But as more lawmakers and citizens called for sanctions against Singson, another Arroyo spokesperson, Lorelei Fajardo, announced that Singson may opt to go on “vacation” out of “delicadeza.” To this, Gabriela replied: “If there is an iota of decency left in the Arroyo government, it should sack Chavit rather than merely ask him to go on leave.”
National Security Adviser Gonzales, meanwhile, said they would study the matter to determine if Singson had indeed done wrong. Singson himself has lately been contradicting his early claims about using the resources of his office against Tiongson.
Singson is liable for violating the law defining and protecting women and children against violence, Maza said. She told Bulatlat that, under the law, all government officials and law enforcers should intervene in cases of violence against women and children.
Chavit Singson shown with one of his tigers and the boxer Manny Pacquiao. Singson allegedly used his tiger whip on Tiongson. (Photo from chavitsingson.net)
“There is no need for court proceedings before the president can decide. Chavit himself admitted he beat up Tiongson. That is enough reason for Malacañang to kick him out of public office,” said Emmi de Jesus, Gabriela’s secretary-general. The group accompanied Tiongson to Tuesday’s hearing for her requested permanent protection order.
The women’s group also scoffed at Fajardo’s statement that the president “as a woman and as the head of our government, is alarmed and seriously concerned…”
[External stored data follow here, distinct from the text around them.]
-- pv_equiv track=rewrite | github.com/devYuMinKim/Coding_Test_with_JavaScript | 20220921/모범답안/20220921_09.js/differences.py | solution
-- ===== SOURCE A (Python) =====
-- def solution(N, K):
--     '''
--     :param N: int
--     :param K: int
--     :return: list
--     '''
--     if K == 0:
--         return [i for i in range(1, N+1)]
--     if N % (2*K) != 0:
--         return [-1]
--
--     result = [None]*(N+1)
--     for i in range(1, N+1):
--         if result[i] is None:
--             result[i] = i+K
--             result[i+K] = i
--
--     return result[1:]
-- ===== SOURCE B (Python) =====
-- def solution(N, K):
--     if K == 0:
--         return list(range(1, N + 1))
--     if K < 0 or N % (2 * K) != 0:
--         return [-1]
--     # closed form: position of i inside its 2K-block decides its partner
--     return [i + K if (i - 1) % (2 * K) < K else i - K for i in range(1, N + 1)]
-- ===== Notes on version B (the rewrite author's own statement) =====
-- stated objective: simpler
-- what changed: Replaces A's mutable paired-fill loop (write slot i and its partner i+K, skipping already-filled slots) with an independent closed-form map: the position (i-1) % (2K) of i inside its 2K-sized block decides whether it maps to i+K or i-K; negative K is rejected with the same [-1] sentinel as an N that 2K cannot tile.
-- intended difference: For K<0 with 2K dividing N, A returns a list assembled through Python negative-index wraparound (e.g. solution(2,-1)=[2,1], with zeros, negatives and duplicates for larger |K|, or [] for N<=0); B returns the sentinel [-1] like for any other K that cannot pair 1..N, since no valid pairing exists for negative K and A's wrapped layout is an accident of its list mutation. — e.g. on solution(2, -1): A returns [2, 1], B returns [-1]
import Mathlib
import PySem

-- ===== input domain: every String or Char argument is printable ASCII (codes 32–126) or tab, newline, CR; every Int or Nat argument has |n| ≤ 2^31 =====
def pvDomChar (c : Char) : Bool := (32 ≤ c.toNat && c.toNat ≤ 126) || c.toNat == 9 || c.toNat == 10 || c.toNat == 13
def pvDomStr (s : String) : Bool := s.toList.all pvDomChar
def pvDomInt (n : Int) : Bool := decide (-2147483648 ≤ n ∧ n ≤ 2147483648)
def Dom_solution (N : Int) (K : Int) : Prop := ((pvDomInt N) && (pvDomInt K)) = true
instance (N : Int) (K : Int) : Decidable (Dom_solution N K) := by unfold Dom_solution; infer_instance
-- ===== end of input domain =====

-- B replaces A's mutable paired-fill loop by an independent per-index closed form (simpler);
-- for K<0 A's answer comes from negative-index wraparound, stated as the intended difference D_ below.

-- ===== PORT A =====
-- Python list item assignment xs[i] = v (negative i counts from the end; out of range would be
-- IndexError — never reached by A's loop, so the identity fallback is inert).
def pySetIdx (xs : List (Option Int)) (i : Int) (v : Option Int) : List (Option Int) :=
  let j := if i < 0 then i + xs.length else i
  if 0 ≤ j ∧ j < (xs.length : Int) then xs.set j.toNat v else xs

-- the body of A's for-loop
def stepA (K : Int) (r : List (Option Int)) (i : Int) : List (Option Int) :=
  if PySem.List.pyGet? r i = some none then
    pySetIdx (pySetIdx r i (some (i + K))) (i + K) (some i)
  else r

def solution (N : Int) (K : Int) : List Int :=
  if K = 0 then PySem.List.pyRange 1 (N + 1) 1
  else if PySem.Int.mod N (2 * K) ≠ 0 then [-1]
  else
    let result : List (Option Int) := List.replicate (N + 1).toNat none
    let result := (PySem.List.pyRange 1 (N + 1) 1).foldl (stepA K) result
    -- result[1:]; every entry of the returned slice is filled (some), so getD's default is never used
    (PySem.List.slice result (some 1) none).map (fun (o : Option Int) => o.getD 0)

-- ===== PORT B =====
def solution_alt (N : Int) (K : Int) : List Int :=
  if K = 0 then PySem.List.pyRange 1 (N + 1) 1
  else if K < 0 ∨ PySem.Int.mod N (2 * K) ≠ 0 then [-1]
  else (PySem.List.pyRange 1 (N + 1) 1).map (fun i =>
    if PySem.Int.mod (i - 1) (2 * K) < K then i + K else i - K)

-- ===== PRECONDITION & SPEC =====
-- For K<0 with 2K ∣ N, A returns a list assembled through Python negative-index wraparound
-- (e.g. solution(2,-1) = [2,1], with zeros/negatives/duplicates for larger |K|, [] for N ≤ 0);
-- B returns the sentinel [-1] like for any other K that cannot pair 1..N: no valid pairing
-- exists for negative K, and A's wrapped layout is an accident of its list mutation.
def D_solution (N : Int) (K : Int) : Prop := K < 0 ∧ (2 * K) ∣ N
instance (N : Int) (K : Int) : Decidable (D_solution N K) := by unfold D_solution; infer_instance

def Spec_solution (N : Int) (K : Int) (out : List Int) : Prop :=
  ¬ D_solution N K → out = solution_alt N K
instance (N : Int) (K : Int) (out : List Int) : Decidable (Spec_solution N K out) := by
  unfold Spec_solution; infer_instance

def pvDiffWitness_solution : Int × Int := (2, -1)
def pvDiffWitnessOut_solution : (List Int) × (List Int) := ([2, 1], [-1])

-- ===== CLAIM (what is proved, stated in full; the proofs are below) =====
def Claim_unchanged_solution : Prop :=
  ∀ (N : Int) (K : Int), Dom_solution N K → Spec_solution N K (solution N K)
def Claim_changed_solution : Prop :=
  Dom_solution (pvDiffWitness_solution.1) (pvDiffWitness_solution.2) ∧
  D_solution (pvDiffWitness_solution.1) (pvDiffWitness_solution.2) ∧
  solution (pvDiffWitness_solution.1) (pvDiffWitness_solution.2) = pvDiffWitnessOut_solution.1 ∧
  solution_alt (pvDiffWitness_solution.1) (pvDiffWitness_solution.2) = pvDiffWitnessOut_solution.2 ∧
  pvDiffWitnessOut_solution.1 ≠ pvDiffWitnessOut_solution.2
def Claim_exact_solution : Prop :=
  ∀ (N : Int) (K : Int), Dom_solution N K → D_solution N K → solution N K ≠ solution_alt N K

-- ===== LEMMAS AND PROOFS =====

theorem length_pySetIdx (xs : List (Option Int)) (i : Int) (v : Option Int) :
    (pySetIdx xs i v).length = xs.length := by
  simp only [pySetIdx]
  split_ifs <;> simp

theorem length_stepA (K : Int) (r : List (Option Int)) (i : Int) :
    (stepA K r i).length = r.length := by
  unfold stepA
  split <;> simp [length_pySetIdx]

theorem length_foldl_stepA (K : Int) (l : List Int) (s : List (Option Int)) :
    (l.foldl (stepA K) s).length = s.length := by
  induction l generalizing s with
  | nil => rfl
  | cons x xs ih => simp [List.foldl_cons, ih, length_stepA]

theorem pySetIdx_of_nonneg (xs : List (Option Int)) (i : Int) (v : Option Int)
    (h0 : 0 ≤ i) (h : i < (xs.length : Int)) :
    pySetIdx xs i v = xs.set i.toNat v := by
  simp only [pySetIdx]
  rw [if_neg (not_lt.mpr h0), if_pos ⟨h0, h⟩]

-- what slot j holds after A's loop has processed i = 1..t (for K > 0, 2K ∣ N)
def entryI (K t : Int) (j : Nat) : Option Int :=
  if 1 ≤ (j : Int) ∧ ((j : Int) ≤ t ∨ (K ≤ ((j : Int) - 1) % (2 * K) ∧ (j : Int) ≤ t + K)) then
    some (if ((j : Int) - 1) % (2 * K) < K then (j : Int) + K else (j : Int) - K)
  else none

theorem loop_inv (N K : Int) (hK : 0 < K) (hd : (2 * K) ∣ N) (t : Nat) (ht : (t : Int) ≤ N) :
    ∀ j : Nat, j < (N + 1).toNat →
      (((PySem.List.pyRange 1 ((t : Int) + 1) 1).foldl (stepA K)
        (List.replicate (N + 1).toNat none))[j]? = some (entryI K (t : Int) j)) := by
  induction t with
  | zero =>
    intro j hj
    rw [PySem.List.pyRange_one_eq_nil (by omega)]
    simp only [List.foldl_nil, List.getElem?_replicate, if_pos hj]
    unfold entryI
    rw [if_neg]
    rintro ⟨h1, h2 | ⟨hq, hjK⟩⟩
    · omega
    · have : ((j : Int) - 1) % (2 * K) = (j : Int) - 1 :=
        Int.emod_eq_of_lt (by omega) (by omega)
      omega
  | succ t ih =>
    intro j hj
    have ht' : (t : Int) ≤ N := by push_cast at ht; omega
    have hN1 : 0 ≤ N := by push_cast at ht; omega
    have hrange : PySem.List.pyRange 1 (((t + 1 : Nat) : Int) + 1) 1 =
        PySem.List.pyRange 1 ((t : Int) + 1) 1 ++ [(t : Int) + 1] := by
      push_cast
      exact PySem.List.pyRange_one_succ_right (by omega)
    rw [hrange, List.foldl_append, List.foldl_cons, List.foldl_nil]
    set S := (PySem.List.pyRange 1 ((t : Int) + 1) 1).foldl (stepA K)
      (List.replicate (N + 1).toNat none) with hS
    have hlen : S.length = (N + 1).toNat := by
      rw [hS, length_foldl_stepA, List.length_replicate]
    have ht1 : (t : Int) + 1 ≤ N := by push_cast at ht; omega
    have htn : t + 1 < (N + 1).toNat := by omega
    -- the loop reads result[t+1]
    have hget : PySem.List.pyGet? S ((t : Int) + 1) = some (entryI K (t : Int) (t + 1)) := by
      have hc : ((t : Int) + 1) = ((t + 1 : Nat) : Int) := by push_cast; ring
      rw [hc, PySem.List.pyGet?_natCast]
      rw [ih ht' (t + 1) htn]
    set p := (t : Int) % (2 * K) with hp
    have hp0 : 0 ≤ p := Int.emod_nonneg _ (by omega)
    have hp2 : p < 2 * K := Int.emod_lt_of_pos _ (by omega)
    have hqt1 : (((t + 1 : Nat) : Int) - 1) % (2 * K) = p := by
      rw [show ((t + 1 : Nat) : Int) - 1 = (t : Int) by push_cast; ring]
    have hKK : K % (2 * K) = K := Int.emod_eq_of_lt (by omega) (by omega)
    have hqpair : ((t : Int) + K) % (2 * K) = (p + K) % (2 * K) := by
      rw [Int.add_emod, hKK, hp]
    have hentry : entryI K (t : Int) (t + 1) =
        if K ≤ p then some ((t : Int) + 1 - K) else none := by
      unfold entryI
      rw [hqt1]
      by_cases hpK : K ≤ p
      · rw [if_pos ⟨by push_cast; omega, Or.inr ⟨hpK, by push_cast; omega⟩⟩,
          if_pos hpK, if_neg (by omega)]
        push_cast; ring_nf
      · rw [if_neg, if_neg hpK]
        rintro ⟨-, h | ⟨hq, -⟩⟩
        · push_cast at h; omega
        · omega
    by_cases hpK : K ≤ p
    · -- result[t+1] already filled: the state is unchanged
      unfold stepA
      rw [hget, hentry, if_pos hpK, if_neg (by simp)]
      rw [ih ht' j hj]
      -- entryI is unchanged from t to t+1 at every index still in range
      congr 1
      unfold entryI
      have hpair : (((j : Int)) = (t : Int) + 1 + K →
          ((j : Int) - 1) % (2 * K) = p - K) := by
        intro hje
        have : (j : Int) - 1 = (t : Int) + K := by omega
        rw [this, hqpair, show p + K = (p - K) + 2 * K * 1 by ring, Int.add_mul_emod_self_left]
        exact Int.emod_eq_of_lt (by omega) (by omega)
      set q := ((j : Int) - 1) % (2 * K) with hqd
      by_cases hje : (j : Int) = (t : Int) + 1 + K
      · have hq' : q = p - K := hpair hje
        push_cast
        split_ifs <;> first | rfl | (exfalso; omega)
      · by_cases hje1 : (j : Int) = (t : Int) + 1
        · have hq' : q = p := by rw [hqd, hje1]; ring_nf; rw [← hqt1]; push_cast; ring_nf
          push_cast
          split_ifs <;> first | rfl | (exfalso; omega)
        · push_cast
          split_ifs <;> first | rfl | (exfalso; omega)
    · -- result[t+1] is None: fill t+1 and its partner t+1+K
      unfold stepA
      rw [hget, hentry, if_neg hpK, if_pos rfl]
      -- t+1+K stays in range because p < K and 2K ∣ N
      have hpartner : (t : Int) + 1 + K ≤ N := by
        by_contra hcon
        obtain ⟨m, hm⟩ := hd
        have hd1 : 1 ≤ N - (t : Int) := by omega
        have hd2 : N - (t : Int) ≤ K := by omega
        have hN0 : N % (2 * K) = 0 := by rw [hm, Int.mul_emod_right]
        have h1 : (↑t - N) % (2 * K) = p := by
          rw [Int.sub_emod, hN0, sub_zero, ← hp, Int.emod_emod_of_dvd _ dvd_rfl]
        have h2 : (↑t - N) % (2 * K) = ↑t - N + 2 * K := by
          have h2a := Int.add_mul_emod_self_left (a := (↑t : Int) - N + 2 * K) (b := 2 * K) (c := -1)
          rw [show (↑t : Int) - N + 2 * K + 2 * K * (-1) = ↑t - N by ring] at h2a
          rw [h2a]
          exact Int.emod_eq_of_lt (by omega) (by omega)
        omega
      have hcast1 : ((t : Int) + 1).toNat = t + 1 := by omega
      rw [pySetIdx_of_nonneg S _ _ (by omega) (by rw [hlen]; omega)]
      rw [pySetIdx_of_nonneg _ _ _ (by omega) (by rw [List.length_set, hlen]; omega)]
      rw [hcast1]
      set b : Nat := ((t : Int) + 1 + K).toNat with hbdef
      have hb : (b : Int) = (t : Int) + 1 + K := by omega
      have hblt : b < (N + 1).toNat := by omega
      have hqb : ((b : Int) - 1) % (2 * K) = p + K := by
        have : (b : Int) - 1 = (t : Int) + K := by omega
        rw [this, hqpair]
        exact Int.emod_eq_of_lt (by omega) (by omega)
      rw [List.getElem?_set, List.getElem?_set]
      simp only [List.length_set, hlen]
      by_cases hjb : b = j
      · rw [if_pos hjb, if_pos (by omega)]
        unfold entryI
        rw [← hjb, hqb]
        rw [if_pos ⟨by omega, Or.inr ⟨by omega, by push_cast; omega⟩⟩, if_neg (by omega)]
        simp only [Option.some.injEq]
        omega
      · rw [if_neg hjb]
        by_cases hja : t + 1 = j
        · rw [if_pos hja, if_pos (by omega)]
          unfold entryI
          rw [← hja]
          rw [hqt1]
          rw [if_pos ⟨by push_cast; omega, Or.inl (by push_cast; omega)⟩, if_pos (by omega)]
          simp only [Option.some.injEq]
          omega
        · rw [if_neg hja, ih ht' j hj]
          congr 1
          unfold entryI
          have hjb' : (j : Int) ≠ (t : Int) + 1 + K := by omega
          have hja' : (j : Int) ≠ (t : Int) + 1 := by omega
          set q := ((j : Int) - 1) % (2 * K) with hqd
          push_cast
          split_ifs <;> first | rfl | (exfalso; omega)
“As a woman and as a head of state, Arroyo should be more than merely alarmed and concerned,” de Jesus said. “Like any decent Filipino – woman or man – she should be outraged and should immediately severely sanction Chavit for his crime and his unrepentant and even proud admission of it.”
Sorry Government Record
Aside from Tiongson and other celebrated cases of violence against women, de Jesus said there are countless more women and children being victimized. Gabriela has handled around 1,400 cases of domestic violence since the implementation of RA 9262 in 2005. Of this number, only 122 victims – or a mere 8 percent of total cases handled — sought legal action using the law.
Of the 122 cases filed, majority were unaware that they could seek protection orders. Of those who were aware, less than 10 percent sought a temporary protection order and only four percent sought a barangay protection order. Only two cases were able to get a permanent protection order, but in both cases, Gabriela said the orders were violated by the perpetrators.
“Tiongson and other victims/survivors of violence, especially those pitted against the rich and powerful, can only hope to get a semblance of justice with the unity and determination of women to fight and end violence against women,” de Jesus said. (Bulatlat.com)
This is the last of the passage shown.